-- pv_equiv track=rewrite | github.com/Xorcist15/Year_1 | python/MATH/exos_tableaux.py | peut_se_deplacer
-- ===== SOURCE A (Python) =====
-- def position_valide(x, y):
--     return 0 <= x < 8 and 0 <= y < 8
--
-- def peut_se_deplacer(x, y, x_dest, y_dest):
--
--     if not position_valide(x_dest, y_dest):
--         return False
--
--     mouvements_possibles = [
--         (x+2, y+1), (x+2, y-1), (x-2, y+1), (x-2, y-1),
--         (x+1, y+2), (x+1, y-2), (x-1, y+2), (x-1, y-2)
--     ]
--
--     for mv_x, mv_y in mouvements_possibles:
--         if mv_x == x_dest and mv_y == y_dest:
--             return True
--     return False
-- ===== SOURCE B (Python) =====
-- def position_valide(x, y):
--     return 0 <= x < 8 and 0 <= y < 8
--
-- def peut_se_deplacer(x, y, x_dest, y_dest):
--     if not position_valide(x_dest, y_dest):
--         return False
--     dx = abs(x_dest - x)
--     dy = abs(y_dest - y)
--     return (dx == 1 and dy == 2) or (dx == 2 and dy == 1)
-- ===== Notes on version B (the rewrite author's own statement) =====
-- stated objective: simpler
-- what changed: Replaces enumerating the 8 knight destinations and scanning them with a closed-form arithmetic test on |dx|,|dy| (destination-validity guard kept, source unchecked as in A).
import Mathlib
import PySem

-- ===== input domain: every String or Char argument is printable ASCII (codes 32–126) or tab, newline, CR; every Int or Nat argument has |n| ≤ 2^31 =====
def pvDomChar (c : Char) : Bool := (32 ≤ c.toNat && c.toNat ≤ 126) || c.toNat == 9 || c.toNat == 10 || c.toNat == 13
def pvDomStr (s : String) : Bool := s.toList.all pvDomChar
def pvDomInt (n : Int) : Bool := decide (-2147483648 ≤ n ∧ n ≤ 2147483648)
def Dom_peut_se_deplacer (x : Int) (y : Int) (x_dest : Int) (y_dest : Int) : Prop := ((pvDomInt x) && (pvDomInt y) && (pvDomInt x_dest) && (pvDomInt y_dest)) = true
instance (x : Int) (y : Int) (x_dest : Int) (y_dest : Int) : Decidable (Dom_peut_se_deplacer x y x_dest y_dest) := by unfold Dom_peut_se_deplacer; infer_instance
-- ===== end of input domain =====

-- B replaces the 8-move enumeration with a closed-form |dx|,|dy| knight-move test (same destination-only validity check as A).


-- ===== PORT A =====
def position_valide (x : Int) (y : Int) : Bool :=
  decide (0 ≤ x ∧ x < 8) && decide (0 ≤ y ∧ y < 8)

def peut_se_deplacer (x : Int) (y : Int) (x_dest : Int) (y_dest : Int) : Bool :=
  if !position_valide x_dest y_dest then false
  else
    let mouvements_possibles : List (Int × Int) :=
      [(x+2, y+1), (x+2, y-1), (x-2, y+1), (x-2, y-1),
       (x+1, y+2), (x+1, y-2), (x-1, y+2), (x-1, y-2)]
    mouvements_possibles.any (fun mv => mv.1 == x_dest && mv.2 == y_dest)

-- ===== PORT B =====
def peut_se_deplacer_alt (x : Int) (y : Int) (x_dest : Int) (y_dest : Int) : Bool :=
  if !position_valide x_dest y_dest then false
  else
    let dx := (x_dest - x).natAbs
    let dy := (y_dest - y).natAbs
    (dx == 1 && dy == 2) || (dx == 2 && dy == 1)

-- ===== PRECONDITION & SPEC =====
def Spec_peut_se_deplacer (x : Int) (y : Int) (x_dest : Int) (y_dest : Int) (out : Bool) : Prop := out = peut_se_deplacer_alt x y x_dest y_dest
instance (x : Int) (y : Int) (x_dest : Int) (y_dest : Int) (out : Bool) : Decidable (Spec_peut_se_deplacer x y x_dest y_dest out) := by unfold Spec_peut_se_deplacer; infer_instance

-- ===== CLAIM (what is proved, stated in full; the proofs are below) =====
def Claim_equal_peut_se_deplacer : Prop := ∀ (x : Int) (y : Int) (x_dest : Int) (y_dest : Int), Dom_peut_se_deplacer x y x_dest y_dest → Spec_peut_se_deplacer x y x_dest y_dest (peut_se_deplacer x y x_dest y_dest)

-- ===== LEMMAS AND PROOFS =====

-- ===== VERDICT (by name: the statement is the Claim_ definition above) =====
theorem peut_se_deplacer_spec : Claim_equal_peut_se_deplacer := by
  intro x y xd yd _
  unfold Spec_peut_se_deplacer peut_se_deplacer peut_se_deplacer_alt position_valide
  simp only [List.any_cons, List.any_nil, Bool.or_false, Bool.not_eq_true',
    Bool.and_eq_false_iff, decide_eq_false_iff_not]
  split
  · rfl
  · rw [Bool.eq_iff_iff]
    simp only [Bool.and_eq_true, Bool.or_eq_true, beq_iff_eq]
    omega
- - -
■ TASK TO CARRY OUT
Having found the line with "-- ===== PRECONDITION", transcribe it and each line after it to the end of the entries, with no other lines.

■ RESULT
-- ===== PRECONDITION & SPEC =====
def Spec_peut_se_deplacer (x : Int) (y : Int) (x_dest : Int) (y_dest : Int) (out : Bool) : Prop := out = peut_se_deplacer_alt x y x_dest y_dest
instance (x : Int) (y : Int) (x_dest : Int) (y_dest : Int) (out : Bool) : Decidable (Spec_peut_se_deplacer x y x_dest y_dest out) := by unfold Spec_peut_se_deplacer; infer_instance

-- ===== CLAIM (what is proved, stated in full; the proofs are below) =====
def Claim_equal_peut_se_deplacer : Prop := ∀ (x : Int) (y : Int) (x_dest : Int) (y_dest : Int), Dom_peut_se_deplacer x y x_dest y_dest → Spec_peut_se_deplacer x y x_dest y_dest (peut_se_deplacer x y x_dest y_dest)

-- ===== LEMMAS AND PROOFS =====

-- ===== VERDICT (by name: the statement is the Claim_ definition above) =====
theorem peut_se_deplacer_spec : Claim_equal_peut_se_deplacer := by
  intro x y xd yd _
  unfold Spec_peut_se_deplacer peut_se_deplacer peut_se_deplacer_alt position_valide
  simp only [List.any_cons, List.any_nil, Bool.or_false, Bool.not_eq_true',
    Bool.and_eq_false_iff, decide_eq_false_iff_not]
  split
  · rfl
  · rw [Bool.eq_iff_iff]
    simp only [Bool.and_eq_true, Bool.or_eq_true, beq_iff_eq]
    omega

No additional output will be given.